Trump also revealed the real reason for supporting the Saudis in the war, “After my heavily negotiated trip to Saudi Arabia last year, the Kingdom agreed to spend and invest $450 billion in the United States.” Trump then names the real benefactors, “Of the $450 billion, $110 billion will be spent on the purchase of military equipment from Boeing, Lockheed Martin, Raytheon.”
The Trump administration has been trying to blame Iran for the Houthi’s recent attacks on Saudi Arabia, recently targeting an oil pipeline, arms depot and an airport. Even if Iran is arming the Houthis, which there is no definitive proof of, these attacks are clearly blowback from an indiscriminant bombing campaign the Saudi’s have been waging for over four years now.
While we’re discussing blowback, it is important to remember this bombing campaign would not be possible without U.S. intelligence and weapons. In the eyes of the Yemeni civilians the U.S. is waging war on them. Reckless U.S. foreign policy has a way of creating more enemies, most notably the destabilization of Iraq, giving rise to ISIS.

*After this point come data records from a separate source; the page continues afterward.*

-- pv_equiv track=rewrite | github.com/weiyangzen/awesome_algorithms | Algorithms/计算机-并行与分布式-0467-并行快速排序/demo.py | _expand_partitions
-- ===== SOURCE A (Python) =====
-- def _choose_pivot(values: list[int]) -> int:
--     """中位三数法选主元，降低极端输入下的不平衡概率."""
--     first = values[0]
--     middle = values[len(values) // 2]
--     last = values[-1]
--     trio = [first, middle, last]
--     trio.sort()
--     return trio[1]
--
-- def _partition_three_way(values: list[int], pivot: int) -> tuple[list[int], list[int], list[int]]:
--     """按 pivot 进行三路划分."""
--     less: list[int] = []
--     equal: list[int] = []
--     greater: list[int] = []
--     for v in values:
--         if v < pivot:
--             less.append(v)
--         elif v > pivot:
--             greater.append(v)
--         else:
--             equal.append(v)
--     return less, equal, greater
--
-- def _expand_partitions(values: list[int], depth: int, min_partition_size: int) -> list[list[int]]:
--     """在主进程内按有限深度展开快排分区树，得到有序拼接顺序的子问题列表."""
--     n = len(values)
--     if n <= 1:
--         return [values[:]]
--     if depth <= 0 or n < min_partition_size:
--         return [values[:]]
--
--     pivot = _choose_pivot(values)
--     less, equal, greater = _partition_three_way(values, pivot)
--     if len(equal) == n:
--         return [equal]
--
--     partitions: list[list[int]] = []
--     if less:
--         partitions.extend(_expand_partitions(less, depth - 1, min_partition_size))
--     if equal:
--         partitions.append(equal)
--     if greater:
--         partitions.extend(_expand_partitions(greater, depth - 1, min_partition_size))
--     return partitions
-- ===== SOURCE B (Python) =====
-- def _choose_pivot(values: list[int]) -> int:
--     first = values[0]
--     middle = values[len(values) // 2]
--     last = values[-1]
--     trio = [first, middle, last]
--     trio.sort()
--     return trio[1]
--
-- def _expand_partitions(values: list[int], depth: int, min_partition_size: int) -> list[list[int]]:
--     """Interval-based expansion: each tree node is an open value interval (lo, hi);
--     its sublist is the original list filtered to the interval (valid because the
--     three-way partition is a stable filter by comparison with the pivot)."""
--     def go(lo, hi, d):
--         vs = [v for v in values
--               if (lo is None or lo < v) and (hi is None or v < hi)]
--         n = len(vs)
--         if n <= 1 or d <= 0 or n < min_partition_size:
--             return [vs]
--         pivot = _choose_pivot(vs)
--         equal = [v for v in vs if v == pivot]
--         if len(equal) == n:
--             return [equal]
--         out: list[list[int]] = []
--         if any(v < pivot for v in vs):
--             out.extend(go(lo, pivot, d - 1))
--         out.append(equal)
--         if any(v > pivot for v in vs):
--             out.extend(go(pivot, hi, d - 1))
--         return out
--     return go(None, None, depth)
-- ===== Notes on version B (the rewrite author's own statement) =====
-- stated objective: alternative
-- what changed: Replaces recursion on materialized sublists with recursion on open value intervals (lo, hi): each node's sublist is re-derived by filtering the original list to the interval, exploiting that the three-way partition is a stable filter by comparison with the pivot.
import Mathlib
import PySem

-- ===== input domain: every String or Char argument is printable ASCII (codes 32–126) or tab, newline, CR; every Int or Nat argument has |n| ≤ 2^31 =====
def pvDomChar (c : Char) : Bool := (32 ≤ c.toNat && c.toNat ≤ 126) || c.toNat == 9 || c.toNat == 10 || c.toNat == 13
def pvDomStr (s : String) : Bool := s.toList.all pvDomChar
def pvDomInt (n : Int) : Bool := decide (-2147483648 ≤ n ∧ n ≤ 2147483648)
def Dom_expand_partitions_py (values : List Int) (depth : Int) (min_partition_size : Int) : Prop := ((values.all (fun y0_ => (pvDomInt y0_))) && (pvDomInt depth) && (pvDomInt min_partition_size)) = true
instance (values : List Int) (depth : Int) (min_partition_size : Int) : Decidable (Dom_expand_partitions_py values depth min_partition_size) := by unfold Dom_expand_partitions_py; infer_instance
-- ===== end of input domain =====

-- B re-derives each partition-tree node as the original list filtered to an open value
-- interval (lo, hi) instead of recursing on materialized sublists (alternative decomposition).

-- ===== PORT A =====
-- _choose_pivot; indexing ported with pyGetD (exact: every call site passes a nonempty list)
def choose_pivot (values : List Int) : Int :=
  let first := PySem.List.pyGetD values 0 0
  let middle := PySem.List.pyGetD values (PySem.Int.floordiv values.length 2) 0
  let last := PySem.List.pyGetD values (-1) 0
  let trio := PySem.List.sorted [first, middle, last] (fun x => x) false
  PySem.List.pyGetD trio 1 0

-- loop body of _partition_three_way
def part3_step (pivot : Int) (acc : List Int × List Int × List Int) (v : Int) :
    List Int × List Int × List Int :=
  if v < pivot then (acc.1 ++ [v], acc.2.1, acc.2.2)
  else if v > pivot then (acc.1, acc.2.1, acc.2.2 ++ [v])
  else (acc.1, acc.2.1 ++ [v], acc.2.2)

def partition_three_way (values : List Int) (pivot : Int) :
    List Int × List Int × List Int :=
  values.foldl (part3_step pivot) ([], [], [])

-- facts the ports' termination cites by name
theorem part3_spec (values : List Int) (pivot : Int) :
    partition_three_way values pivot =
      (values.filter (fun v => decide (v < pivot)),
       values.filter (fun v => decide (v = pivot)),
       values.filter (fun v => decide (pivot < v))) := by
  suffices h : ∀ (l : List Int) (a b c : List Int),
      l.foldl (part3_step pivot) (a, b, c) =
        (a ++ l.filter (fun v => decide (v < pivot)),
         b ++ l.filter (fun v => decide (v = pivot)),
         c ++ l.filter (fun v => decide (pivot < v))) by
    simpa using h values [] [] []
  intro l
  induction l with
  | nil => intro a b c; simp
  | cons v t ih =>
    intro a b c
    by_cases h1 : v < pivot
    · have hne : ¬ (v = pivot) := by omega
      have hng : ¬ (pivot < v) := by omega
      simp [part3_step, h1, hne, hng, ih]
    · by_cases h2 : pivot < v
      · have hne : ¬ (v = pivot) := by omega
        simp [part3_step, h1, h2, hne, ih]
      · have he : v = pivot := by omega
        simp [part3_step, h1, h2, he, ih]

theorem part3_len (values : List Int) (pivot : Int) :
    (partition_three_way values pivot).1.length +
    (partition_three_way values pivot).2.1.length +
    (partition_three_way values pivot).2.2.length = values.length := by
  rw [part3_spec]
  induction values with
  | nil => simp
  | cons v t ih =>
    by_cases h1 : v < pivot
    · have hne : ¬ (v = pivot) := by omega
      have hng : ¬ (pivot < v) := by omega
      simp only [List.filter_cons, h1, hne, hng, decide_true, decide_false,
        List.length_cons, if_true, if_false] at *
      simp_all; omega
    · by_cases h2 : pivot < v
      · have hne : ¬ (v = pivot) := by omega
        simp only [List.filter_cons, h1, h2, hne, decide_true, decide_false] at *
        simp_all; omega
      · have he : v = pivot := by omega
        simp only [List.filter_cons, h1, h2, he, decide_true, decide_false] at *
        simp_all; omega

theorem choose_pivot_mem (values : List Int) (h : values ≠ []) :
    choose_pivot values ∈ values := by
  unfold choose_pivot
  have hlen : 0 < values.length := List.length_pos_iff.mpr h
  have hfd : PySem.Int.floordiv (values.length : Int) 2 = (values.length : Int) / 2 := by
    simp [PySem.Int.floordiv, Int.fdiv_eq_ediv]
  have hfirst : PySem.List.pyGetD values 0 0 ∈ values :=
    PySem.List.pyGetD_mem values 0 (by simp [PySem.Raise.InRange]; omega)
  have hmid : PySem.List.pyGetD values (PySem.Int.floordiv values.length 2) 0 ∈ values :=
    PySem.List.pyGetD_mem values 0 (by simp [PySem.Raise.InRange, hfd]; omega)
  have hlast : PySem.List.pyGetD values (-1) 0 ∈ values :=
    PySem.List.pyGetD_mem values 0 (by simp [PySem.Raise.InRange]; omega)
  have htrio : PySem.List.pyGetD
      (PySem.List.sorted [PySem.List.pyGetD values 0 0,
        PySem.List.pyGetD values (PySem.Int.floordiv values.length 2) 0,
        PySem.List.pyGetD values (-1) 0] (fun x => x) false) 1 0 ∈
      PySem.List.sorted [PySem.List.pyGetD values 0 0,
        PySem.List.pyGetD values (PySem.Int.floordiv values.length 2) 0,
        PySem.List.pyGetD values (-1) 0] (fun x => x) false := by
    apply PySem.List.pyGetD_mem
    rw [PySem.Raise.InRange, PySem.List.length_sorted]
    simp
  rw [PySem.List.mem_sorted] at htrio
  simp only [List.mem_cons, List.mem_singleton, List.not_mem_nil, or_false] at htrio
  rcases htrio with h1 | h1 | h1 <;> rw [h1]
  · exact hfirst
  · exact hmid
  · exact hlast

theorem part3_equal_ne_nil (values : List Int) (h : values ≠ []) :
    (partition_three_way values (choose_pivot values)).2.1 ≠ [] := by
  intro hnil
  have hmem : choose_pivot values ∈ (partition_three_way values (choose_pivot values)).2.1 := by
    rw [part3_spec]
    simp [List.mem_filter, choose_pivot_mem values h]
  rw [hnil] at hmem
  cases hmem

The most infamous enemy of the United States, Osama bin Laden, turned his eye on the U.S. after the Soviet Union was driven out of Afghanistan. As made clear from his 1996 fatwa entitled, “Declaration of War against the Americans Occupying the Land of the Two Holy Places,” bin Laden’s hatred for the Americans grew from U.S. troops being stationed in Saudi Arabia in the run up to Desert Storm, the brutal sanction and bombing campaign against Iraq throughout the 1990s and U.S. support for Israel.

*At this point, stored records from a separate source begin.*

-- A's loop, over the still-unprocessed suffix, equals pvChain
theorem pvLoopA_chain (pre0 : List Int) (activities : List (Int × List Int))
    (activity a0 : Int) (t : List Int) (hApre : activity ∉ pre0) :
    ∀ (suf done : List Int) (acc : List (List Int)),
      (suf.takeWhile (pvDiffers activities a0)).Nodup →
      (∀ x ∈ suf.takeWhile (pvDiffers activities a0), x ∉ pre0 ++ activity :: done) →
      pvLoopA (pre0 ++ activity :: (done ++ suf)) activities activity (a0 :: t) suf acc
        = acc ++ pvChain activities a0 activity (pre0 ++ done) suf := by
  intro suf
  induction suf with
  | nil => intro done acc _ _; simp [pvLoopA, pvChain]
  | cons d rest ih =>
    intro done acc hw1 hw2
    cases hk : pvLookup activities d with
    | none =>
      have hkv : pvKey? activities d = none := by rw [pvKey?_eq, hk]; rfl
      simp [pvLoopA, pvChain, hk, hkv]
    | some w =>
      cases hw : PySem.List.pyGet? w 0 with
      | none =>
        have hkv : pvKey? activities d = none := by rw [pvKey?_eq, hk]; simp [hw]
        simp [pvLoopA, pvChain, hk, hw, hkv]
      | some w0 =>
        have hkv : pvKey? activities d = some w0 := by rw [pvKey?_eq, hk]; simp [hw]
        by_cases heq : w0 = a0
        · subst heq
          simp [pvLoopA, pvChain, hk, hw, hkv]
        · -- emit and recurse
          have hdif : pvDiffers activities a0 d = true := by
            unfold pvDiffers; rw [hkv]; simp [heq]
          have htw : (d :: rest).takeWhile (pvDiffers activities a0)
              = d :: rest.takeWhile (pvDiffers activities a0) := by
            rw [List.takeWhile_cons_of_pos hdif]
          rw [htw] at hw1 hw2
          have hsplit2 : (pre0 ++ activity :: (done ++ d :: rest))
              = (pre0 ++ activity :: done) ++ d :: rest := by simp
          have hnotpre : d ∉ pre0 ++ activity :: done :=
            hw2 d (List.mem_cons_self)
          have hidx : (pre0 ++ activity :: (done ++ d :: rest)).idxOf d
              = pre0.length + done.length + 1 := by
            rw [hsplit2, pvIdx_mid _ _ _ hnotpre]; simp; omega
          have hmemA : activity ∈ pre0 ++ activity :: (done ++ d :: rest) := by simp
          have hmemD : d ∈ pre0 ++ activity :: (done ++ d :: rest) := by simp
          have hrem : PySem.List.remove? (pre0 ++ activity :: (done ++ d :: rest)) activity
              = some ((pre0 ++ done) ++ d :: rest) := by
            rw [PySem.List.remove?_eq_some_erase _ _ hmemA,
              List.erase_append_right _ hApre, List.erase_cons_head]
            simp
          have hdisp : pvDisplace (pre0 ++ activity :: (done ++ d :: rest))
              (((pre0.length + done.length + 1 : Nat) : Int)) activity
              = (pre0 ++ done) ++ d :: activity :: rest := by
            have hle : pre0.length + done.length + 1
                ≤ ((pre0 ++ done) ++ d :: rest).length := by simp
            simp only [pvDisplace, hrem]
            rw [PySem.List.insert_natCast _ _ _ hle]
            have h4 : pre0.length + done.length + 1 = (pre0 ++ done).length + 1 := by simp
            have ht : List.take ((pre0 ++ done).length + 1) ((pre0 ++ done) ++ d :: rest)
                = (pre0 ++ done) ++ [d] := by
              rw [List.take_append]
              simp [List.take_of_length_le]
            have hd : List.drop ((pre0 ++ done).length + 1) ((pre0 ++ done) ++ d :: rest)
                = rest := by
              rw [List.drop_append]
              simp [List.drop_of_length_le]
            rw [h4, ht, hd]
            simp
          have hidx? : List.idxOf? d (pre0 ++ activity :: (done ++ d :: rest))
              = some (pre0.length + done.length + 1) := by
            rw [pvIdxOf?_of_mem _ _ hmemD, hidx]
          -- one step of the loop
          simp only [pvLoopA, hk, hw, PySem.List.pyGet?_zero_cons]
          rw [if_pos heq, PySem.List.index?_eq_idxOf?]
          simp only [hidx?, hdisp]
          have h5 : (pre0 ++ activity :: (done ++ d :: rest))
              = pre0 ++ activity :: ((done ++ [d]) ++ rest) := by simp
          rw [h5, ih (done ++ [d]) (acc ++ [(pre0 ++ done) ++ d :: activity :: rest])
            hw1.of_cons
            (by
              intro x hx
              have hxold := hw2 x (List.mem_cons_of_mem _ hx)
              have hxd : x ≠ d := fun hxd => (List.nodup_cons.mp hw1).1 (hxd ▸ hx)
              simp only [List.mem_append, List.mem_cons, List.not_mem_nil] at hxold ⊢
              tauto)]
          simp [pvChain, hkv, if_neg heq]

-- B's loop equals pvChain
theorem pvLoopB_chain (activities : List (Int × List Int)) (activity a0 : Int) (t : List Int) :
    ∀ (suf pre : List Int) (acc : List (List Int)),
      pvLoopB activities (a0 :: t) (pre ++ activity :: suf) pre.length acc
        = acc ++ pvChain activities a0 activity pre suf := by
  intro suf
  induction suf with
  | nil =>
    intro pre acc
    rw [pvLoopB]
    simp [pvChain]
  | cons d rest ih =>
    intro pre acc
    have hlt : pre.length + 1 < (pre ++ activity :: d :: rest).length := by simp
    have hget1 : (pre ++ activity :: d :: rest)[pre.length + 1]'hlt = d := by
      rw [List.getElem_append_right (by omega)]
      simp
    have hget0 : (pre ++ activity :: d :: rest)[pre.length]'(by omega) = activity := by
      rw [List.getElem_append_right (by omega)]
      simp
    rw [pvLoopB, dif_pos hlt]
    simp only [hget1, hget0]
    cases hk : pvLookup activities d with
    | none =>
      have hkv : pvKey? activities d = none := by rw [pvKey?_eq, hk]; rfl
      simp [pvChain, hkv]
    | some w =>
      cases hw : PySem.List.pyGet? w 0 with
      | none =>
        have hkv : pvKey? activities d = none := by rw [pvKey?_eq, hk]; simp [hw]
        simp [pvChain, hw, hkv]
      | some w0 =>
        have hkv : pvKey? activities d = some w0 := by rw [pvKey?_eq, hk]; simp [hw]
        by_cases heq : w0 = a0
        · subst heq
          simp [pvChain, hw, hkv]
        · have hset : ((pre ++ activity :: d :: rest).set pre.length d).set (pre.length + 1) activity
              = (pre ++ [d]) ++ activity :: rest := by
            rw [List.set_append, if_neg (by omega), List.set_append, if_neg (by omega)]
            simp
          simp only [hw, PySem.List.pyGet?_zero_cons]
          rw [if_pos heq, hset]
          have hlen : pre.length + 1 = (pre ++ [d]).length := by simp
          rw [hlen, ih (pre ++ [d])]
          simp [pvChain, hkv, if_neg heq]

-- decompose order at the first occurrence of activity
theorem pvOrder_split (order : List Int) (activity : Int) (h : activity ∈ order) :
    order = order.take (order.idxOf activity) ++
      activity :: order.drop (order.idxOf activity + 1) := by
  have hlt : order.idxOf activity < order.length := List.idxOf_lt_length_of_mem h
  conv_lhs => rw [← List.take_append_drop (order.idxOf activity) order]
  rw [List.drop_eq_getElem_cons hlt, List.getElem_idxOf hlt]

theorem frwrd_insertion_spec : Claim_equal_frwrd_insertion := by
  unfold Claim_equal_frwrd_insertion
  intro order activities activity _ hpre
  unfold Spec_frwrd_insertion
  obtain ⟨hpreB, hfresh⟩ := hpre
  unfold pvPreB at hpreB
  rw [Bool.and_eq_true] at hpreB
  have hmem : activity ∈ order := List.contains_iff_mem.mp hpreB.1
  have hidx? := pvIdxOf?_of_mem order activity hmem
  set i0 := order.idxOf activity with hi0
  have hsplit := pvOrder_split order activity hmem
  have hlt : i0 < order.length := List.idxOf_lt_length_of_mem hmem
  cases hlk : pvLookup activities activity with
  | none => rw [hlk] at hpreB; simp at hpreB
  | some act =>
    have hlenpre : (order.take i0).length = i0 := by
      simp [List.length_take]; omega
    simp only [frwrd_insertion, frwrd_insertion_alt, PySem.List.index?_eq_idxOf?,
      hidx?, hlk]
    have hsuf : PySem.List.slice order (some (((i0 : Nat) : Int) + 1)) none
        = order.drop (i0 + 1) := by
      rw [show (((i0 : Nat) : Int) + 1) = (((i0 + 1 : Nat)) : Int) by push_cast; ring,
        PySem.List.slice_from_natCast]
    rw [hsuf]
    cases act with
    | nil =>
      -- empty act: both loops stop immediately or at the first key probe
      cases hdrop : order.drop (i0 + 1) with
      | nil =>
        rw [pvLoopB]
        have : ¬ (i0 + 1 < order.length) := by
          have := congrArg List.length hdrop
          simp at this
          omega
        simp [pvLoopA, this]
      | cons d dr =>
        have hgetd : ∀ (h : i0 + 1 < order.length), order[i0 + 1]'h = d := by
          intro h
          have : order.drop (i0+1) = order[i0+1] :: order.drop (i0+2) :=
            List.drop_eq_getElem_cons h
          rw [hdrop] at this
          exact (List.cons.injEq _ _ _ _ ▸ this).1.symm
        rw [pvLoopB]
        have hlt2 : i0 + 1 < order.length := by
          have := congrArg List.length hdrop
          simp at this
          omega
        rw [dif_pos hlt2]
        simp only [hgetd hlt2]
        cases hk : pvLookup activities d with
        | none => simp [pvLoopA, hk]
        | some w =>
          simp only [pvLoopA, hk]
          cases hw : PySem.List.pyGet? w 0 with
          | none => simp
          | some w0 => simp [PySem.List.pyGet?, PySem.List.pyIdx?]
    | cons a0 t =>
      -- main case: both loops equal pvChain over the suffix
      have hB : pvLoopB activities (a0 :: t) order i0 []
          = [] ++ pvChain activities a0 activity (order.take i0) (order.drop (i0 + 1)) := by
        have h7 := pvLoopB_chain activities activity a0 t
          (order.drop (i0 + 1)) (order.take i0) []
        rw [hlenpre, ← hsplit] at h7
        exact h7
      have hApre : activity ∉ order.take i0 := by
        intro hmem2
        have := (List.mem_take_iff_idxOf_lt hmem).mp hmem2
        omega
      have htake : order.take (i0 + 1) = order.take i0 ++ [activity] := by
        rw [List.take_add_one, List.getElem?_eq_getElem hlt, List.getElem_idxOf hlt]
        rfl
      unfold pvFreshB at hfresh
      rw [hlk] at hfresh
      simp only [List.head?_cons] at hfresh
      rw [Bool.and_eq_true] at hfresh
      have hw1 : ((order.drop (i0 + 1)).takeWhile (pvDiffers activities a0)).Nodup :=
        of_decide_eq_true hfresh.1
      have hw2 : ∀ x ∈ (order.drop (i0 + 1)).takeWhile (pvDiffers activities a0),
          x ∉ order.take i0 ++ activity :: ([] : List Int) := by
        intro x hx
        have := (List.all_eq_true.mp hfresh.2) x hx
        simp only [Bool.not_eq_true', List.contains_eq_mem, decide_eq_false_iff_not] at this
        rw [htake] at this
        simpa using this
      have hA : pvLoopA order activities activity (a0 :: t) (order.drop (i0 + 1)) []
          = [] ++ pvChain activities a0 activity (order.take i0) (order.drop (i0 + 1)) := by
        have h6 := pvLoopA_chain (order.take i0) activities activity a0 t hApre
          (order.drop (i0 + 1)) [] [] hw1 hw2
        simp only [List.nil_append, List.append_nil] at h6
        rw [← hsplit] at h6
        exact h6
      rw [hA, hB]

What unintended consequences can we expect from our support for this horrible war on the poorest country in the Arab world? With the president outright admitting he is only in it for the money, the American people cannot claim ignorance on this one.
Trump had a chance to stop his part in the war, having recently vetoed a bipartisan bill to end our support to the Saudi-led coalition, which the senate failed to override. Now it’s time for the American people to step up and demand an end to this unholy war against children.